- **What you will do**: Extract all lines from the data beneath that include the word "backward".
= = = = =
-- pv_equiv track=rewrite | github.com/buyuxing/leetcode-cn | python/1bitOr2bitString.py | isEndWith0
-- ===== SOURCE A (Python) =====
-- def isEndWith0(bits):
--     count = len(bits)
--     if bits[count-1] != 0:
--         return False
--     if count == 1:
--         return True
--     r = True
--     i = count - 2
--     while(i >= 0):
--         if bits[i] == 0:
--             break
--         i-=1
--         r = not r
--     return r
-- ===== SOURCE B (Python) =====
-- def isEndWith0(bits):
--     if bits[-1] != 0:
--         return False
--     i = 0
--     n = len(bits)
--     while i < n - 1:
--         i += 2 if bits[i] != 0 else 1
--     return i == n - 1
-- ===== Notes on version B (the rewrite author's own statement) =====
-- stated objective: alternative
-- what changed: Replaces A's backward parity-toggling scan of the trailing nonzero run with the forward greedy one-/two-bit decode (advance 2 on a nonzero bit, 1 on zero) checking whether decoding lands exactly on the last bit; Pre_ excludes only the empty list, where both raise IndexError.
import Mathlib
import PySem

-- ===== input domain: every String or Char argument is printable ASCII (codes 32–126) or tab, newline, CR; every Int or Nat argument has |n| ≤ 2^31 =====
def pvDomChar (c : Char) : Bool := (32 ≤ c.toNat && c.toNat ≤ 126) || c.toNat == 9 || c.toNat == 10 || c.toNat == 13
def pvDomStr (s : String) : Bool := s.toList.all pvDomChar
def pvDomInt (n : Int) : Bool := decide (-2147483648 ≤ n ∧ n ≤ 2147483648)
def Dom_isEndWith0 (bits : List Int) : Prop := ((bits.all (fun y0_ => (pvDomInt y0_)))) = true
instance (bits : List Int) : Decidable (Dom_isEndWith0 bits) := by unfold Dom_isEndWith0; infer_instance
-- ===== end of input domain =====

-- B replaces A's backward parity scan of the trailing nonzero run with the forward greedy
-- 1-/2-bit decode; alternative decomposition, same O(n) cost.

-- ===== PORT A =====
-- while(i >= 0): if bits[i] == 0: break; i -= 1; r = not r
-- (index i satisfies 0 ≤ i < len bits on every call from isEndWith0, so getD 0 is never used)
def isEndWith0Loop (bits : List Int) (i : Int) (r : Bool) : Bool :=
  if h : 0 ≤ i then
    if (PySem.List.pyGet? bits i).getD 0 = 0 then r
    else isEndWith0Loop bits (i - 1) (!r)
  else r
termination_by (i + 1).toNat
decreasing_by omega

def isEndWith0 (bits : List Int) : Bool :=
  let count : Int := bits.length
  match PySem.List.pyGet? bits (count - 1) with
  | none => false    -- IndexError on the empty list; excluded by Pre_
  | some v =>
    if v ≠ 0 then false
    else if count = 1 then true
    else isEndWith0Loop bits (count - 2) true

-- ===== PORT B =====
-- while i < n - 1: i += 2 if bits[i] != 0 else 1
-- (index i satisfies 0 ≤ i < len bits - 1 on every recursive entry from isEndWith0_alt, so getD 0 is never used)
def altLoop (bits : List Int) (i : Int) : Int :=
  if h : i < (bits.length : Int) - 1 then
    if (PySem.List.pyGet? bits i).getD 0 ≠ 0 then altLoop bits (i + 2)
    else altLoop bits (i + 1)
  else i
termination_by ((bits.length : Int) - i).toNat
decreasing_by all_goals omega

def isEndWith0_alt (bits : List Int) : Bool :=
  match PySem.List.pyGet? bits (-1) with
  | none => false    -- IndexError on the empty list; excluded by Pre_
  | some v =>
    if v ≠ 0 then false
    else decide (altLoop bits 0 = (bits.length : Int) - 1)

-- ===== PRECONDITION & SPEC =====
-- Pre_ excludes only the empty list, on which A raises IndexError (bits[count-1]).
def Pre_isEndWith0 (bits : List Int) : Prop := bits ≠ []
instance (bits : List Int) : Decidable (Pre_isEndWith0 bits) := by unfold Pre_isEndWith0; infer_instance
def pvWitness_isEndWith0 : List Int := [1, 1, 0]

def Spec_isEndWith0 (bits : List Int) (out : Bool) : Prop := out = isEndWith0_alt bits
instance (bits : List Int) (out : Bool) : Decidable (Spec_isEndWith0 bits out) := by unfold Spec_isEndWith0; infer_instance

-- ===== CLAIM (what is proved, stated in full; the proofs are below) =====
def Claim_equal_isEndWith0 : Prop := ∀ (bits : List Int), Dom_isEndWith0 bits → Pre_isEndWith0 bits → Spec_isEndWith0 bits (isEndWith0 bits)

-- ===== LEMMAS AND PROOFS =====

-- forward greedy decode as a structural recursion on the list
def decFwd : List Int → Bool
  | [] => false
  | [_] => true
  | x :: y :: t => if x ≠ 0 then decFwd t else decFwd (y :: t)
termination_by l => l.length

-- A's backward scan as a function of the reversed prefix
def backScan : List Int → Bool → Bool
  | [], r => r
  | x :: t, r => if x = 0 then r else backScan t (!r)

theorem dec_nonzero (s : List Int) (h : ∀ x ∈ s, x ≠ 0) :
    decFwd (s ++ [0]) = decide (s.length % 2 = 0) := by
  match s with
  | [] => simp [decFwd]
  | [x] =>
    have hx : x ≠ 0 := h x (by simp)
    simp [decFwd, hx]
  | x :: y :: s' =>
    have hx : x ≠ 0 := h x (by simp)
    have ih := dec_nonzero s' (fun z hz => h z (by simp [hz]))
    have hm : (s'.length + 1 + 1) % 2 = s'.length % 2 := by omega
    simp only [List.cons_append, decFwd, hx, ih, List.length_cons, hm, ne_eq,
      not_false_eq_true, if_true]
termination_by s.length

theorem dec_resync (p t : List Int) (ht : t ≠ []) :
    decFwd (p ++ 0 :: t) = decFwd t := by
  match p with
  | [] =>
    obtain ⟨z, t', rfl⟩ := List.exists_cons_of_ne_nil ht
    simp [decFwd]
  | [x] =>
    obtain ⟨z, t', rfl⟩ := List.exists_cons_of_ne_nil ht
    by_cases hx : x = 0 <;> simp [decFwd, hx]
  | x :: y :: p' =>
    have ih1 := dec_resync p' t ht
    have ih2 := dec_resync (y :: p') t ht
    by_cases hx : x = 0
    · simp only [List.cons_append] at ih2 ⊢
      simp [decFwd, hx, ih2]
    · simp only [List.cons_append] at ih1 ⊢
      simp [decFwd, hx, ih1]
termination_by p.length

theorem loopA_backScan (bits : List Int) (j : Nat) (r : Bool) (h : j < bits.length) :
    isEndWith0Loop bits (j : Int) r = backScan ((bits.take (j + 1)).reverse) r := by
  induction j generalizing r with
  | zero =>
    rw [isEndWith0Loop]
    have h0 : PySem.List.pyGet? bits (0 : Int) = some bits[0] := by
      simpa using PySem.List.pyGet?_ofNat (xs := bits) (n := 0) h
    have ht : bits.take 1 = [bits[0]] := by
      cases bits with
      | nil => simp at h
      | cons a t => simp
    by_cases hb : bits[0] = 0 <;>
      simp [h0, hb, ht, backScan, isEndWith0Loop]
  | succ j' ih =>
    rw [isEndWith0Loop]
    have h0 : PySem.List.pyGet? bits ((j' + 1 : Nat) : Int) = some bits[j' + 1] := by
      simpa using PySem.List.pyGet?_ofNat (xs := bits) (n := j' + 1) h
    have htake : (bits.take (j' + 1 + 1)).reverse
        = bits[j' + 1] :: (bits.take (j' + 1)).reverse := by
      rw [List.take_add_one]
      simp [List.getElem?_eq_getElem h]
    have hcast : ((j' + 1 : Nat) : Int) - 1 = (j' : Int) := by push_cast; ring
    rw [dif_pos (by positivity : (0:Int) ≤ ((j' + 1 : Nat) : Int)), h0]
    simp only [Option.getD_some]
    by_cases hb : bits[j' + 1] = 0
    · rw [if_pos hb, htake]
      simp [backScan, hb]
    · rw [if_neg hb, hcast, ih (!r) (by omega), htake]
      simp [backScan, hb]

theorem altLoop_dec (bits : List Int) (j : Nat) (h : j ≤ bits.length) :
    altLoop bits (j : Int) =
      (if decFwd (bits.drop j) then ((bits.length : Int) - 1) else (bits.length : Int)) := by
  rw [altLoop]
  by_cases hlt : (j : Int) < (bits.length : Int) - 1
  · have hj1 : j + 1 < bits.length := by omega
    have hget : PySem.List.pyGet? bits ((j : Nat) : Int) = some bits[j] := by
      exact PySem.List.pyGet?_ofNat (xs := bits) (n := j) (by omega)
    have hdrop : bits.drop j = bits[j] :: bits[j+1] :: bits.drop (j + 2) := by
      rw [List.drop_eq_getElem_cons (by omega), List.drop_eq_getElem_cons hj1]
    rw [dif_pos hlt, hget]
    simp only [Option.getD_some, ne_eq]
    by_cases hb : bits[j] = 0
    · have ih := altLoop_dec bits (j + 1) (by omega)
      have hd1 : bits.drop (j + 1) = bits[j+1] :: bits.drop (j + 2) :=
        List.drop_eq_getElem_cons hj1
      have hdec : decFwd (bits.drop j) = decFwd (bits.drop (j + 1)) := by
        rw [hdrop, hd1]
        simp only [decFwd, hb, ne_eq, not_true_eq_false, if_false]
      rw [if_neg (by simp [hb]),
        show (j : Int) + 1 = ((j + 1 : Nat) : Int) by push_cast; ring, ih, hdec]
    · have ih := altLoop_dec bits (j + 2) (by omega)
      have hdec : decFwd (bits.drop j) = decFwd (bits.drop (j + 2)) := by
        rw [hdrop]
        simp only [decFwd, hb, ne_eq, not_false_eq_true, if_true]
      rw [if_pos (by simp [hb]),
        show (j : Int) + 2 = ((j + 2 : Nat) : Int) by push_cast; ring, ih, hdec]
  · have hj : j = bits.length ∨ j + 1 = bits.length := by omega
    rcases hj with hj | hj
    · simp [hj, decFwd]
    · have hd : bits.drop j = [bits[j]] := by
        have := List.drop_eq_getElem_cons (l := bits) (i := j) (by omega)
        simpa [hj] using this
      simp [hlt, hd, decFwd]
      omega
termination_by bits.length - j

theorem backScan_append (run rest : List Int) (r : Bool) (h : ∀ x ∈ run, x ≠ 0) :
    backScan (run ++ rest) r = backScan rest (xor r (decide (run.length % 2 = 1))) := by
  induction run generalizing r with
  | nil => simp
  | cons x t ih =>
    have hx : x ≠ 0 := h x (by simp)
    rw [List.cons_append, backScan.eq_def]
    simp only [hx, ite_false, ih (!r) (fun z hz => h z (by simp [hz])), List.length_cons]
    congr 1
    rcases Nat.even_or_odd t.length with he | ho
    · have : t.length % 2 = 0 := Nat.even_iff.mp he
      simp [this, Nat.add_mod, Bool.xor_comm]
    · have : t.length % 2 = 1 := Nat.odd_iff.mp ho
      simp [this, Nat.add_mod]

theorem parity_bool (k : Nat) : xor true (decide (k % 2 = 1)) = decide (k % 2 = 0) := by
  rcases Nat.even_or_odd k with he | ho
  · have h0 : k % 2 = 0 := Nat.even_iff.mp he
    simp [h0]
  · have h1 : k % 2 = 1 := Nat.odd_iff.mp ho
    simp [h1]

-- the two scans agree on a list ending in 0: both compute the parity of the trailing nonzero run
theorem dec_concat_zero (ys : List Int) :
    decFwd (ys ++ [0]) = backScan ys.reverse true := by
  obtain ⟨run, rest, hsplit, hrun, hrest⟩ :
      ∃ run rest, ys.reverse = run ++ rest ∧ (∀ x ∈ run, x ≠ 0) ∧
        (rest = [] ∨ ∃ t, rest = 0 :: t) := by
    refine ⟨ys.reverse.takeWhile (fun x => x != 0), ys.reverse.dropWhile (fun x => x != 0),
      List.takeWhile_append_dropWhile.symm, ?_, ?_⟩
    · intro x hx
      have := List.mem_takeWhile_imp hx
      simpa using this
    · cases hd : ys.reverse.dropWhile (fun x => x != 0) with
      | nil => exact Or.inl rfl
      | cons a t =>
        right
        have hne : ys.reverse.dropWhile (fun x => x != 0) ≠ [] := by simp [hd]
        have hh := List.head_dropWhile_not (fun x => x != 0) hne
        have ha : a = 0 := by
          have : ((ys.reverse.dropWhile (fun x => x != 0)).head hne) = a := by
            simp [hd]
          rw [this] at hh
          simpa using hh
        exact ⟨t, by rw [ha]⟩
  have hys : ys = rest.reverse ++ run.reverse := by
    have := congrArg List.reverse hsplit
    simpa using this
  have hrunrev : ∀ x ∈ run.reverse, x ≠ 0 := fun x hx => hrun x (List.mem_reverse.mp hx)
  have hdec : decFwd (ys ++ [0]) = decide (run.length % 2 = 0) := by
    rcases hrest with rfl | ⟨t, rfl⟩
    · rw [hys]
      simp only [List.reverse_nil, List.nil_append]
      rw [dec_nonzero _ hrunrev]
      simp
    · rw [hys]
      have hshape : ((0 :: t).reverse ++ run.reverse) ++ [0]
          = t.reverse ++ 0 :: (run.reverse ++ [0]) := by simp
      rw [hshape, dec_resync _ _ (by simp), dec_nonzero _ hrunrev]
      simp
  have hA : backScan ys.reverse true = decide (run.length % 2 = 0) := by
    rw [hsplit, backScan_append _ _ _ hrun, parity_bool]
    rcases hrest with rfl | ⟨t, rfl⟩ <;> simp [backScan]
  rw [hdec, hA]

theorem main_eq (bits : List Int) (hpre : bits ≠ []) :
    isEndWith0 bits = isEndWith0_alt bits := by
  obtain ⟨ys, z, rfl⟩ := (List.eq_nil_or_concat' bits).resolve_left hpre
  have hgetA : PySem.List.pyGet? (ys ++ [z]) (((ys ++ [z]).length : Int) - 1) = some z := by
    have h1 : ((ys ++ [z]).length : Int) - 1 = ((ys.length : Nat) : Int) := by simp
    rw [h1]
    exact PySem.List.pyGet?_append_length (pre := ys) (y := z) (ys := [])
  have hgetB : PySem.List.pyGet? (ys ++ [z]) (-1) = some z :=
    PySem.List.pyGet?_neg_one_append_singleton ys z
  simp only [isEndWith0, isEndWith0_alt, hgetA, hgetB]
  by_cases hz : z = 0
  · subst hz
    simp only [ne_eq, not_true_eq_false, if_false]
    have h0 := altLoop_dec (ys ++ [0]) 0 (by simp)
    have hc0 : ((0 : Nat) : Int) = 0 := by norm_num
    rw [hc0] at h0
    simp only [List.drop_zero] at h0
    have hB : decide (altLoop (ys ++ [0]) 0 = ((ys ++ [0]).length : Int) - 1)
        = decFwd (ys ++ [0]) := by
      rw [h0]
      by_cases hd : decFwd (ys ++ [0])
      · simp [hd]
      · simp only [hd, Bool.false_eq_true, if_false]
        simp only [decide_eq_false_iff_not]
        intro hcontra
        omega
    cases ys with
    | nil =>
      simp only [List.nil_append] at h0 hB ⊢
      rw [if_pos (by norm_num), hB]
      simp [decFwd]
    | cons w ys' =>
      have hcount : ¬ (((w :: ys' ++ [0]).length : Int) = 1) := by
        simp only [List.cons_append, List.length_append, List.length_cons, List.length_nil]
        push_cast
        omega
      rw [if_neg hcount, hB]
      have hj : (((w :: ys' ++ [0]).length : Int) - 2)
          = (((w :: ys').length - 1 : Nat) : Int) := by
        simp
        omega
      have hlt : (w :: ys').length - 1 < (w :: ys' ++ [0]).length := by
        simp
      rw [hj, loopA_backScan _ _ _ hlt]
      have htk : (w :: ys').length - 1 + 1 = (w :: ys').length := by simp
      rw [htk, ← dec_concat_zero]
      have : (w :: ys' ++ [0]).take (w :: ys').length = w :: ys' := by
        exact List.take_left (l₁ := w :: ys') (l₂ := [(0 : Int)])
      rw [this]
  · simp [hz]

theorem isEndWith0_spec : Claim_equal_isEndWith0 :=
  fun bits _ hpre => main_eq bits hpre
def stepB (st : List String × List Char × Bool × Option Char) (c : Char) :
    List String × List Char × Bool × Option Char :=
  match st with
  | (toks, word, instr, pend) =>
    if instr then
      let w := word ++ [c]
      if c = '\'' then (toks ++ [String.ofList w], [], false, none) else (toks, w, true, none)
    else if pairB pend c then
      (toks ++ [String.ofList [pend.getD ' ', c]], [], false, none)   -- pend + c (pend is some _ here)
    else
      let toks1 := match pend with | some p => toks ++ [String.ofList [p]] | none => toks
      if PySem.Chars.isspace c then (flushB toks1 word, [], false, none)
      else if c = '\'' then (flushB toks1 word, [c], true, none)
      else if punctB.contains c then (flushB toks1 word ++ [String.ofList [c]], [], false, none)
      else if c = '<' ∨ c = '>' then (flushB toks1 word, [], false, some c)
      else (toks1, word ++ [c], false, none)

def finishB (st : List String × List Char × Bool × Option Char) : List String :=
  match st with
  | (toks, word, _, pend) =>
    let toks1 := match pend with | some p => toks ++ [String.ofList [p]] | none => toks
    flushB toks1 word

def maskB (t : String) : String :=
  if PySem.Str.startswith t "'" && PySem.Str.endswith t "'" then "'value'" else t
= = = = =
- **Task solution**:
-- what changed: Replaces A's backward parity-toggling scan of the trailing nonzero run with the forward greedy one-/two-bit decode (advance 2 on a nonzero bit, 1 on zero) checking whether decoding lands exactly on the last bit; Pre_ excludes only the empty list, where both raise IndexError.
-- B replaces A's backward parity scan of the trailing nonzero run with the forward greedy
-- A's backward scan as a function of the reversed prefix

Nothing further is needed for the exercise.